Data under study section start

-- pv_equiv track=rewrite | github.com/TheBigBear/Advent-of-code-2025 | python/day02-code.py | _sum_invalid_in_range
-- ===== SOURCE A (Python) =====
-- def _sum_integers(a: int, b: int) -> int:
--     """Sum of consecutive integers from a to b inclusive.
--     Returns 0 if b < a. Works with Python big ints exactly.
--     """
--     if b < a:
--         return 0
--     count = b - a + 1
--     # Use parity to avoid fractional intermediate
--     if (count % 2) == 0:
--         return (count // 2) * (a + b)
--     else:
--         return ((a + b) // 2) * count
--
-- def _pow10(n: int) -> int:
--     """Exact integer 10**n (explicit helper for clarity)."""
--     return 10 ** n
--
-- def _sum_invalid_in_range(lo: int, hi: int) -> int:
--     """Closed-form sum of all invalid IDs n in [lo, hi],
--     where invalid means n = x * (10**m + 1) with x being m-digit (no leading zeros).
--
--     We iterate over m (half-length of the ID), translate bounds on n into bounds on x,
--     intersect with the m-digit window, and sum via arithmetic series.
--     """
--     if hi < lo:
--         lo, hi = hi, lo
--     if hi < 1:
--         return 0
--     if lo < 1:
--         lo = 1
--
--     total = 0
--
--     digits_end = len(str(hi))  # robust digit count
--     for m in range(1, (digits_end // 2) + 1):
--         pow10_m = _pow10(m)
--         pow10_m_1 = _pow10(m - 1)
--         factor = pow10_m + 1  # n = x * (10^m + 1)
--
--         # x must be m-digit: x in [10^(m-1), 10^m - 1]
--         x_min_mdigit = pow10_m_1
--         x_max_mdigit = pow10_m - 1
--
--         # Translate n-range to x-range via division.
--         # ceil(lo / factor), floor(hi / factor) — factor > 0 always.
--         x_min = (lo + factor - 1) // factor
--         x_max = hi // factor
--
--         # Intersect with the m-digit window.
--         if x_min < x_min_mdigit:
--             x_min = x_min_mdigit
--         if x_max > x_max_mdigit:
--             x_max = x_max_mdigit
--
--         if x_max < x_min:
--             continue
--
--         sum_x = _sum_integers(x_min, x_max)
--         total += factor * sum_x
--
--     return total
-- ===== SOURCE B (Python) =====
-- def _sum_invalid_in_range(lo: int, hi: int) -> int:
--     """Sum of invalid IDs n = x * (10**m + 1) with m-digit x, for n in [lo, hi].
--
--     Instead of translating the n-bounds into x-bounds and summing a closed-form
--     arithmetic series, enumerate every m-digit half x directly and add the
--     candidate n = x * (10**m + 1) whenever it falls inside the range.
--     """
--     if hi < lo:
--         lo, hi = hi, lo
--     if hi < 1:
--         return 0
--     if lo < 1:
--         lo = 1
--
--     total = 0
--     for m in range(1, (len(str(hi)) // 2) + 1):
--         factor = 10 ** m + 1
--         for x in range(10 ** (m - 1), 10 ** m):
--             n = x * factor
--             if lo <= n <= hi:
--                 total += n
--     return total
-- ===== Notes on version B (the rewrite author's own statement) =====
-- stated objective: simpler
-- what changed: A translates the n-range into closed-form x-bounds per half-length via ceiling/floor division and sums an arithmetic series; B instead enumerates every m-digit half x and adds the candidate x*(10^m+1) when it lies in [lo,hi].
import Mathlib
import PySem

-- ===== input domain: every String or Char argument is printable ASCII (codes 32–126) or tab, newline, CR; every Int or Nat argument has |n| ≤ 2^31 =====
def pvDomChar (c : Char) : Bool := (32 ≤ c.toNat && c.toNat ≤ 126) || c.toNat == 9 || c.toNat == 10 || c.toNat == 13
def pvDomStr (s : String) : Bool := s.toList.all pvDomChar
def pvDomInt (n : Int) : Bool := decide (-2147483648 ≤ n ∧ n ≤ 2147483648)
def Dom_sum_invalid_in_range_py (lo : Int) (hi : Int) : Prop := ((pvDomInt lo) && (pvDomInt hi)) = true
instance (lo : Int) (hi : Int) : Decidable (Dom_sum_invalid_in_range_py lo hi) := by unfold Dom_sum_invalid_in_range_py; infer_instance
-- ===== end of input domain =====

-- B replaces A's per-half-length closed-form series (division-derived x-bounds + arithmetic sum)
-- with a direct enumeration of every m-digit half x, filtering candidates x*(10^m+1) into [lo,hi];
-- objective: simpler (no bound translation, no series formula), not faster.

-- ===== PORT A =====
-- port of helper _sum_integers
def sumIntegersPy (a : Int) (b : Int) : Int :=
  if b < a then 0
  else
    let count := b - a + 1
    if PySem.Int.mod count 2 = 0 then
      (PySem.Int.floordiv count 2) * (a + b)
    else
      (PySem.Int.floordiv (a + b) 2) * count

-- port of helper _pow10; exact for n ≥ 0 (the only calls A makes: n = m or m-1 with m ≥ 1)
def pow10Py (n : Int) : Int := 10 ^ n.toNat

def sum_invalid_in_range_py (lo : Int) (hi : Int) : Int :=
  let p := if hi < lo then (hi, lo) else (lo, hi)
  let lo := p.1
  let hi := p.2
  if hi < 1 then 0
  else
    let lo := if lo < 1 then 1 else lo
    let digits_end := PySem.Str.len (PySem.Int.toStr hi)
    (PySem.List.pyRange 1 (PySem.Int.floordiv digits_end 2 + 1) 1).foldl
      (fun total m =>
        let pow10_m := pow10Py m
        let pow10_m_1 := pow10Py (m - 1)
        let factor := pow10_m + 1
        let x_min_mdigit := pow10_m_1
        let x_max_mdigit := pow10_m - 1
        let x_min := PySem.Int.floordiv (lo + factor - 1) factor
        let x_max := PySem.Int.floordiv hi factor
        let x_min := if x_min < x_min_mdigit then x_min_mdigit else x_min
        let x_max := if x_max > x_max_mdigit then x_max_mdigit else x_max
        if x_max < x_min then total
        else total + factor * sumIntegersPy x_min x_max) 0

-- ===== PORT B =====
def sum_invalid_in_range_py_alt (lo : Int) (hi : Int) : Int :=
  let p := if hi < lo then (hi, lo) else (lo, hi)
  let lo := p.1
  let hi := p.2
  if hi < 1 then 0
  else
    let lo := if lo < 1 then 1 else lo
    (PySem.List.pyRange 1 (PySem.Int.floordiv (PySem.Str.len (PySem.Int.toStr hi)) 2 + 1) 1).foldl
      (fun total m =>
        let factor := 10 ^ m.toNat + 1
        (PySem.List.pyRange (10 ^ (m - 1).toNat) (10 ^ m.toNat) 1).foldl
          (fun total x =>
            let n := x * factor
            if lo ≤ n ∧ n ≤ hi then total + n else total) total) 0

-- ===== PRECONDITION & SPEC =====
def Spec_sum_invalid_in_range_py (lo : Int) (hi : Int) (out : Int) : Prop := out = sum_invalid_in_range_py_alt lo hi
instance (lo : Int) (hi : Int) (out : Int) : Decidable (Spec_sum_invalid_in_range_py lo hi out) := by unfold Spec_sum_invalid_in_range_py; infer_instance

-- ===== CLAIM (what is proved, stated in full; the proofs are below) =====
def Claim_equal_sum_invalid_in_range_py : Prop := ∀ (lo : Int) (hi : Int), Dom_sum_invalid_in_range_py lo hi → Spec_sum_invalid_in_range_py lo hi (sum_invalid_in_range_py lo hi)

-- ===== LEMMAS AND PROOFS =====

-- sum of the integer interval [p, q)
def ivalSum (p : Int) (q : Int) : Int := (PySem.List.pyRange p q 1).sum

theorem ivalSum_nil {p q : Int} (h : q ≤ p) : ivalSum p q = 0 := by
  simp [ivalSum, PySem.List.pyRange_one_eq_nil h]

theorem ivalSum_cons {p q : Int} (h : p < q) : ivalSum p q = p + ivalSum (p + 1) q := by
  simp [ivalSum, PySem.List.pyRange_one_cons h]

theorem two_ivalSum (p q : Int) (h : p ≤ q) : 2 * ivalSum p q = (q - p) * (p + q - 1) := by
  obtain ⟨n, hn⟩ : ∃ n : Nat, q = p + n := ⟨(q - p).toNat, by omega⟩
  subst hn
  induction n with
  | zero =>
    have h0 : p + ((0:Nat):Int) = p := by push_cast; ring
    rw [h0, ivalSum_nil le_rfl]; ring
  | succ k ih =>
    have hk : p ≤ p + (k : Int) := by omega
    have hstep : ivalSum p (p + (k:Int) + 1) = ivalSum p (p + (k:Int)) + (p + k) := by
      simp [ivalSum, PySem.List.pyRange_one_succ_right hk]
    have h2 := ih hk
    push_cast
    push_cast at h2 hstep
    have : p + ((k:Int) + 1) = p + (k:Int) + 1 := by ring
    rw [this, hstep]
    nlinarith [h2]

-- A's closed-form series helper computes the interval sum
theorem sumIntegersPy_eq_ivalSum (p q : Int) (h : p ≤ q) :
    sumIntegersPy p q = ivalSum p (q + 1) := by
  have h2S : 2 * ivalSum p (q + 1) = (q + 1 - p) * (p + q) := by
    have := two_ivalSum p (q + 1) (by omega)
    linarith [this]
  unfold sumIntegersPy
  rw [if_neg (by omega)]
  dsimp only
  rw [PySem.Int.mod_eq_emod_of_pos (by omega : (0:Int) < 2),
      PySem.Int.floordiv_eq_ediv_of_pos (by omega : (0:Int) < 2),
      PySem.Int.floordiv_eq_ediv_of_pos (by omega : (0:Int) < 2)]
  split_ifs with hpar
  · have hc : 2 * ((q - p + 1) / 2) = q - p + 1 := by omega
    have e : 2 * ((q - p + 1) / 2 * (p + q)) = 2 * ((q - p + 1) / 2) * (p + q) := by ring
    have : 2 * ((q - p + 1) / 2 * (p + q)) = 2 * ivalSum p (q + 1) := by
      rw [e, hc, h2S]; ring
    linarith [this]
  · have hc : 2 * ((p + q) / 2) = p + q := by omega
    have e : 2 * ((p + q) / 2 * (q - p + 1)) = 2 * ((p + q) / 2) * (q - p + 1) := by ring
    have : 2 * ((p + q) / 2 * (q - p + 1)) = 2 * ivalSum p (q + 1) := by
      rw [e, hc, h2S]; ring
    linarith [this]

-- the filter window [lo,hi] on n = x*f translates to the division bounds on x
theorem cond_iff (lo hi f x : Int) (hf : 0 < f) :
    (lo ≤ x * f ∧ x * f ≤ hi) ↔
    (PySem.Int.floordiv (lo + f - 1) f ≤ x ∧ x ≤ PySem.Int.floordiv hi f) := by
  have h1 : x ≤ PySem.Int.floordiv hi f ↔ x * f ≤ hi :=
    PySem.Int.le_floordiv_iff_mul_le hf
  have h2 : x + 1 ≤ PySem.Int.floordiv (lo + f - 1) f ↔ (x + 1) * f ≤ lo + f - 1 :=
    PySem.Int.le_floordiv_iff_mul_le hf
  have h3 : (x + 1) * f = x * f + f := by ring
  rw [h3] at h2
  generalize x * f = y at h1 h2 ⊢
  omega

-- B's inner enumeration loop equals A's bounded closed-form contribution
theorem inner_eq (lo hi f a b t : Int) (hf : 0 < f) :
    (PySem.List.pyRange a b 1).foldl
      (fun tot x => let n := x * f; if lo ≤ n ∧ n ≤ hi then tot + n else tot) t
    = t + f * ivalSum (max a (PySem.Int.floordiv (lo + f - 1) f))
                      (min b (PySem.Int.floordiv hi f + 1)) := by
  set c := PySem.Int.floordiv (lo + f - 1) f with hc
  set d := PySem.Int.floordiv hi f with hd
  obtain ⟨n, hn⟩ : ∃ n : Nat, b ≤ a + n := ⟨(b - a).toNat, by omega⟩
  induction n generalizing a t with
  | zero =>
    have hba : b ≤ a := by omega
    rw [PySem.List.pyRange_one_eq_nil hba]
    have : min b (d + 1) ≤ max a c := by omega
    simp [ivalSum_nil this]
  | succ k ih =>
    by_cases hab : b ≤ a
    · rw [PySem.List.pyRange_one_eq_nil hab]
      have : min b (d + 1) ≤ max a c := by omega
      simp [ivalSum_nil this]
    · push Not at hab
      rw [PySem.List.pyRange_one_cons hab]
      simp only [List.foldl_cons]
      have hcond := cond_iff lo hi f a hf
      rw [← hc, ← hd] at hcond
      by_cases hin : lo ≤ a * f ∧ a * f ≤ hi
      · rw [if_pos hin]
        rw [ih (a + 1) (t + a * f) (by omega)]
        obtain ⟨hca, had⟩ := hcond.mp hin
        have hmax1 : max a c = a := by omega
        have hmax2 : max (a + 1) c = a + 1 := by omega
        have hlt : a < min b (d + 1) := by omega
        rw [hmax1, hmax2, ivalSum_cons hlt]
        ring
      · rw [if_neg hin]
        rw [ih (a + 1) t (by omega)]
        have hnot : ¬ (c ≤ a ∧ a ≤ d) := fun h => hin (hcond.mpr h)
        by_cases hca : a < c
        · have : max a c = max (a + 1) c := by omega
          rw [this]
        · have had : d < a := by omega
          have e1 : min b (d + 1) ≤ max a c := by omega
          have e2 : min b (d + 1) ≤ max (a + 1) c := by omega
          rw [ivalSum_nil e1, ivalSum_nil e2]

-- per-m: A's loop body equals B's loop body (pointwise in the accumulator and m)
theorem step_eq (lo hi t m : Int) :
    (let pow10_m := pow10Py m
     let pow10_m_1 := pow10Py (m - 1)
     let factor := pow10_m + 1
     let x_min_mdigit := pow10_m_1
     let x_max_mdigit := pow10_m - 1
     let x_min := PySem.Int.floordiv (lo + factor - 1) factor
     let x_max := PySem.Int.floordiv hi factor
     let x_min := if x_min < x_min_mdigit then x_min_mdigit else x_min
     let x_max := if x_max > x_max_mdigit then x_max_mdigit else x_max
     if x_max < x_min then t
     else t + factor * sumIntegersPy x_min x_max)
    = (PySem.List.pyRange (10 ^ (m - 1).toNat) (10 ^ m.toNat) 1).foldl
        (fun total x =>
          let n := x * (10 ^ m.toNat + 1)
          if lo ≤ n ∧ n ≤ hi then total + n else total) t := by
  have hf : (0:Int) < 10 ^ m.toNat + 1 := by positivity
  rw [inner_eq lo hi (10 ^ m.toNat + 1) (10 ^ (m - 1).toNat) (10 ^ m.toNat) t hf]
  simp only [pow10Py]
  set a : Int := 10 ^ (m - 1).toNat
  set b : Int := 10 ^ m.toNat
  set c := PySem.Int.floordiv (lo + (b + 1) - 1) (b + 1)
  set d := PySem.Int.floordiv hi (b + 1)
  have hmax : (if c < a then a else c) = max a c := by omega
  have hmin : (if d > b - 1 then b - 1 else d) = min (b - 1) d := by omega
  simp only [hmax, hmin]
  by_cases hlt : min (b - 1) d < max a c
  · rw [if_pos hlt]
    have : min b (d + 1) ≤ max a c := by omega
    rw [ivalSum_nil this]; ring
  · rw [if_neg hlt]
    push Not at hlt
    rw [sumIntegersPy_eq_ivalSum _ _ hlt]
    have : min (b - 1) d + 1 = min b (d + 1) := by omega
    rw [this]

-- ===== VERDICT (by name: the statement is the Claim_ definition above) =====
theorem sum_invalid_in_range_py_spec : Claim_equal_sum_invalid_in_range_py := by
  intro lo hi _
  unfold Spec_sum_invalid_in_range_py sum_invalid_in_range_py sum_invalid_in_range_py_alt
  dsimp only
  split_ifs
  all_goals
    first
      | rfl
      | (apply PySem.List.foldl_congr_mem
         intro acc m _
         exact step_eq _ _ acc m)
-- folding the (start, end) pairs with key ind[start] is folding the runs themselves
theorem pv_fold_eq (ind : List Int) :
    ∀ (pos : Nat) (rest : List Int), ind.drop pos = rest →
      ∀ (d : PySem.Dict Int (Int × Int)),
      ((pvRuns pos rest).map (fun r => (r.2.1, r.2.2))).foldl
          (fun d se =>
            match PySem.List.pyGet? ind se.1 with
            | some v => d.insert v se
            | none => d) d
        = (pvRuns pos rest).foldl (fun d r => d.insert r.1 r.2) d := by
  intro pos rest
  induction pos, rest using pvRuns.induct with
  | case1 pos => intro _ d; simp [pvRuns]
  | case2 pos x t ih =>
    intro hdrop d
    obtain ⟨hgetx, htail, _⟩ := pv_drop_cons hdrop
    have hdropk' : ind.drop (pos + pvRunLen x t + 1) = t.drop (pvRunLen x t) := by
      rw [show pos + pvRunLen x t + 1 = pos + 1 + pvRunLen x t by omega]
      exact pv_drop_add ind t (pos + 1) (pvRunLen x t) htail
    rw [pvRuns, List.map_cons, List.foldl_cons, List.foldl_cons]
    simp only [hgetx]
    exact ih (by rw [hdropk']) _

-- ===== VERDICT (by name: the statement is the Claim_ definition above) =====
theorem find_ind_range_spec : Claim_equal_find_ind_range := by
  intro ind _hdom hpre
  unfold Spec_find_ind_range
  cases hind : ind with
  | nil => exact absurd hind hpre
  | cons v t =>
    subst hind
    have hdrop0 : (v :: t).drop 0 = v :: t := rfl
    have hget0 : PySem.List.pyGet? (v :: t) 0 = some v := by simp [pysem]
    have hrl : pvRunLen v (v :: t) = pvRunLen v t + 1 := by simp [pvRunLen]
    -- A's side: the loop inserts one range per run
    have hA := pv_go_eq (v :: t) (v :: t) 0 0 v PySem.Dict.empty hdrop0
    simp only [Nat.cast_zero, List.length_cons] at hA
    have hruns0 : pvRuns 0 (v :: t) =
        (v, (0 : Int), ((pvRunLen v t : Nat) : Int)) ::
          pvRuns (pvRunLen v t + 1) (t.drop (pvRunLen v t)) := by
      rw [pvRuns]; norm_num
    have hAruns : find_ind_range (v :: t)
        = ((pvRuns 0 (v :: t)).foldl (fun d r => d.insert r.1 r.2) PySem.Dict.empty).items := by
      simp only [find_ind_range, hget0, PySem.List.len_eq, List.length_cons]
      rw [hA, hruns0]
      simp only [hrl, Nat.zero_add, List.drop_succ_cons]
      rw [show ((pvRunLen v t + 1 : Nat) : Int) - 1 = ((pvRunLen v t : Nat) : Int) by
        push_cast; ring]
    -- B's side: starts/ends are the run starts/ends, and the zip-fold is the run fold
    have hne : (v :: t) ≠ [] := List.cons_ne_nil _ _
    have hS := pv_starts_eq (v :: t) (v :: t) 0 hdrop0 hne
    simp only [Nat.cast_zero, zero_add] at hS
    have hE := pv_ends_eq (v :: t) 0 (v :: t) hdrop0 hne
    have hstarts : find_ind_range_starts (v :: t)
        = (pvRuns 0 (v :: t)).map (fun r => r.2.1) := by
      unfold find_ind_range_starts
      rw [PySem.List.len_eq, hS, hruns0]
      simp [List.tail_cons, List.map_cons]
    have hends : find_ind_range_ends (v :: t) ((pvRuns 0 (v :: t)).map (fun r => r.2.1))
        = (pvRuns 0 (v :: t)).map (fun r => r.2.2) := by
      unfold find_ind_range_ends
      rw [PySem.List.len_eq, PySem.List.slice_from_one, ← List.map_tail]
      exact hE
    show find_ind_range (v :: t) = find_ind_range_alt (v :: t)
    rw [hAruns]
    unfold find_ind_range_alt
    simp only [hstarts, hends, List.zip_map']
    rw [pv_fold_eq (v :: t) 0 (v :: t) hdrop0 PySem.Dict.empty]
-- the central loop invariant: A's in-place loop produces B's single pass
theorem loopA_eq (badCommand : List Char) : ∀ (rest done : List (List Char)) (fuel : Nat),
    2 * rest.length + 1 ≤ fuel → pvHyp badCommand rest →
    loopA badCommand fuel (done ++ rest) done.length = done ++ procB badCommand rest := by
  intro rest
  induction rest with
  | nil =>
    intro done fuel hf _
    obtain ⟨f, rfl⟩ : ∃ f, fuel = f + 1 := ⟨fuel - 1, by omega⟩
    simp [loopA, procB]
  | cons l rest ih =>
    intro done fuel hf hhyp
    simp only [List.length_cons] at hf
    obtain ⟨f, rfl⟩ : ∃ f, fuel = (f + 1) + 1 := ⟨fuel - 2, by omega⟩
    have hf' : 2 * rest.length + 1 ≤ f := by omega
    have hlt : done.length < (done ++ l :: rest).length := by
      simp only [List.length_append, List.length_cons]; omega
    have hcur : (done ++ l :: rest).getD done.length [] = l := pvGetD_append done l rest
    have hnxt : (done ++ l :: rest).getD (done.length + 1) [] = rest.head?.getD [] :=
      pvGetD_append_succ done l rest
    have happ : done ++ l :: rest = (done ++ [l]) ++ rest := by simp
    have hlen1 : done.length + 1 = (done ++ [l]).length := by simp
    have hproc : procB badCommand (l :: rest)
        = l :: (if pvEmit badCommand l rest.head? then [warnB badCommand l] else [])
            ++ procB badCommand rest := rfl
    have hskipA : (decide (done.length + 1 < (done ++ l :: rest).length)
        && PySem.Chars.startswith (PySem.Chars.lstrip ((done ++ l :: rest).getD (done.length + 1) [])) ['%']
        && PySem.Chars.isIn pvChecked ((done ++ l :: rest).getD (done.length + 1) [])
        && PySem.Chars.isIn badCommand ((done ++ l :: rest).getD (done.length + 1) []))
        = pvSkipByNext badCommand (rest.head?.getD []) := by
      rw [hnxt]
      cases rest with
      | nil =>
        have hn : ¬ (done.length + 1 < (done ++ [l] : List (List Char)).length) := by
          simp only [List.length_append, List.length_cons, List.length_nil]; omega
        have h0 : pvSkipByNext badCommand [] = false := rfl
        simp [hn, h0]
      | cons t ts =>
        have hy : done.length + 1 < (done ++ l :: t :: ts).length := by
          simp only [List.length_append, List.length_cons]; omega
        simp [hy, pvSkipByNext, Bool.and_assoc]
    rw [loopA.eq_def]
    dsimp only
    rw [if_pos hlt, hcur, hskipA]
    by_cases hcom : PySem.Chars.startswith (PySem.Chars.lstrip l) ['%'] = true
    · rw [if_neg (by simp [hcom])]
      rw [happ, hlen1, ih (done ++ [l]) (f + 1) (by omega) hhyp.2]
      have hemit : pvEmit badCommand l rest.head? = false := by
        rw [pvEmit, needsB_eq, hcom]
        simp
      rw [hproc, hemit]
      simp
    · by_cases hsk : pvSkipByNext badCommand (rest.head?.getD []) = true
      · rw [if_neg (by simp [hsk])]
        rw [happ, hlen1, ih (done ++ [l]) (f + 1) (by omega) hhyp.2]
        have hemit : pvEmit badCommand l rest.head? = false := by
          rw [pvEmit, needsB_eq, hsk]
          simp
        rw [hproc, hemit]
        simp
      · rw [if_pos (by simp [hcom, hsk])]
        by_cases hfound : (PySem.List.pyRange 0 ((l.length : Int) - badCommand.length + 1) 1).any
            (fun p => matchAtB badCommand (decide (badCommand ∈ pvBigs)) badCommand.length l p) = true
        · have hemit : pvEmit badCommand l rest.head? = true := by
            rw [pvEmit, needsB_eq, hfound]
            simp [hcom, hsk]
          -- l is not all whitespace, else A would have raised (excluded by Pre_)
          have hall : l.all PySem.Chars.isspace = false := by
            rw [List.any_eq_true] at hfound
            obtain ⟨x, hx, hmt⟩ := hfound
            obtain ⟨hx0, hxlt⟩ := (PySem.List.mem_pyRange_one).mp hx
            have hsl := matchAt_slice _ _ _ _ _ hmt
            have hinf : badCommand <:+: l := by
              rw [← hsl, PySem.List.slice_toNat _ hx0 (by omega)]
              exact ((List.take_prefix _ _).isInfix).trans (List.drop_suffix _ _).isInfix
            by_cases hwb : badCommand.all PySem.Chars.isspace = true
            · have h1 := hhyp.1 hwb
              have hin : PySem.Chars.isIn badCommand l = true :=
                (PySem.Chars.isIn_iff_infix _ _).mpr hinf
              have hskf : pvSkipByNext badCommand (rest.head?.getD []) = false :=
                Bool.eq_false_iff.mpr hsk
              by_contra hcontra
              have hallt : l.all PySem.Chars.isspace = true := by
                cases hb : l.all PySem.Chars.isspace
                · exact absurd hb hcontra
                · rfl
              exact h1 ⟨hallt, hin, hskf⟩
            · obtain ⟨c, hc, hcw⟩ : ∃ c ∈ badCommand, ¬ PySem.Chars.isspace c = true := by
                rw [List.all_eq_true] at hwb
                push Not at hwb
                simpa using hwb
              have hcl : c ∈ l := hinf.subset hc
              rw [Bool.eq_false_iff]
              intro hallw
              rw [List.all_eq_true] at hallw
              exact hcw (hallw c hcl)
          rw [if_pos ((found_iff l badCommand).mpr hfound)]
          rw [show ((done.length : Int) + 1) = (((done.length + 1 : Nat)) : Int) by push_cast; ring]
          rw [PySem.List.insert_natCast _ _ _ (by
            simp only [List.length_append, List.length_cons]; omega)]
          have htake : (done ++ l :: rest).take (done.length + 1) = done ++ [l] :=
            pvTake_append done l rest
          have hdrop : (done ++ l :: rest).drop (done.length + 1) = rest :=
            pvDrop_append done l rest
          rw [htake, hdrop, warnA_eq_warnB badCommand l hall, hlen1]
          rw [loopA.eq_def]
          dsimp only
          have hlt2 : ((done ++ [l] : List (List Char))).length
              < ((done ++ [l]) ++ (warnB badCommand l) :: rest).length := by
            simp only [List.length_append, List.length_cons]; omega
          rw [if_pos hlt2, pvGetD_append (done ++ [l]) (warnB badCommand l) rest]
          rw [if_neg (by simp [warnB_comment])]
          have happ2 : (done ++ [l]) ++ (warnB badCommand l) :: rest
              = ((done ++ [l]) ++ [warnB badCommand l]) ++ rest := by simp
          have hlen2 : ((done ++ [l] : List (List Char))).length + 1
              = (((done ++ [l]) ++ [warnB badCommand l] : List (List Char))).length := by simp
          rw [happ2, hlen2, ih _ f hf' hhyp.2]
          rw [hproc, hemit]
          simp
        · rw [if_neg (by
            intro h
            exact hfound ((found_iff l badCommand).mp h))]
          rw [happ, hlen1, ih (done ++ [l]) (f + 1) (by omega) hhyp.2]
          have hemit : pvEmit badCommand l rest.head? = false := by
            rw [pvEmit, needsB_eq]
            simp [hfound]
          rw [hproc, hemit]
          simp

Data under study section end

- _Problem to work on_
Give again exactly, and only, the lines above starting at the one with "have hcur : (done" and ending at the one with "(done.length + 1) [])) ['%']".

- _Solution below_
    have hcur : (done ++ l :: rest).getD done.length [] = l := pvGetD_append done l rest
    have hnxt : (done ++ l :: rest).getD (done.length + 1) [] = rest.head?.getD [] :=
      pvGetD_append_succ done l rest
    have happ : done ++ l :: rest = (done ++ [l]) ++ rest := by simp
    have hlen1 : done.length + 1 = (done ++ [l]).length := by simp
    have hproc : procB badCommand (l :: rest)
        = l :: (if pvEmit badCommand l rest.head? then [warnB badCommand l] else [])
            ++ procB badCommand rest := rfl
    have hskipA : (decide (done.length + 1 < (done ++ l :: rest).length)
        && PySem.Chars.startswith (PySem.Chars.lstrip ((done ++ l :: rest).getD (done.length + 1) [])) ['%']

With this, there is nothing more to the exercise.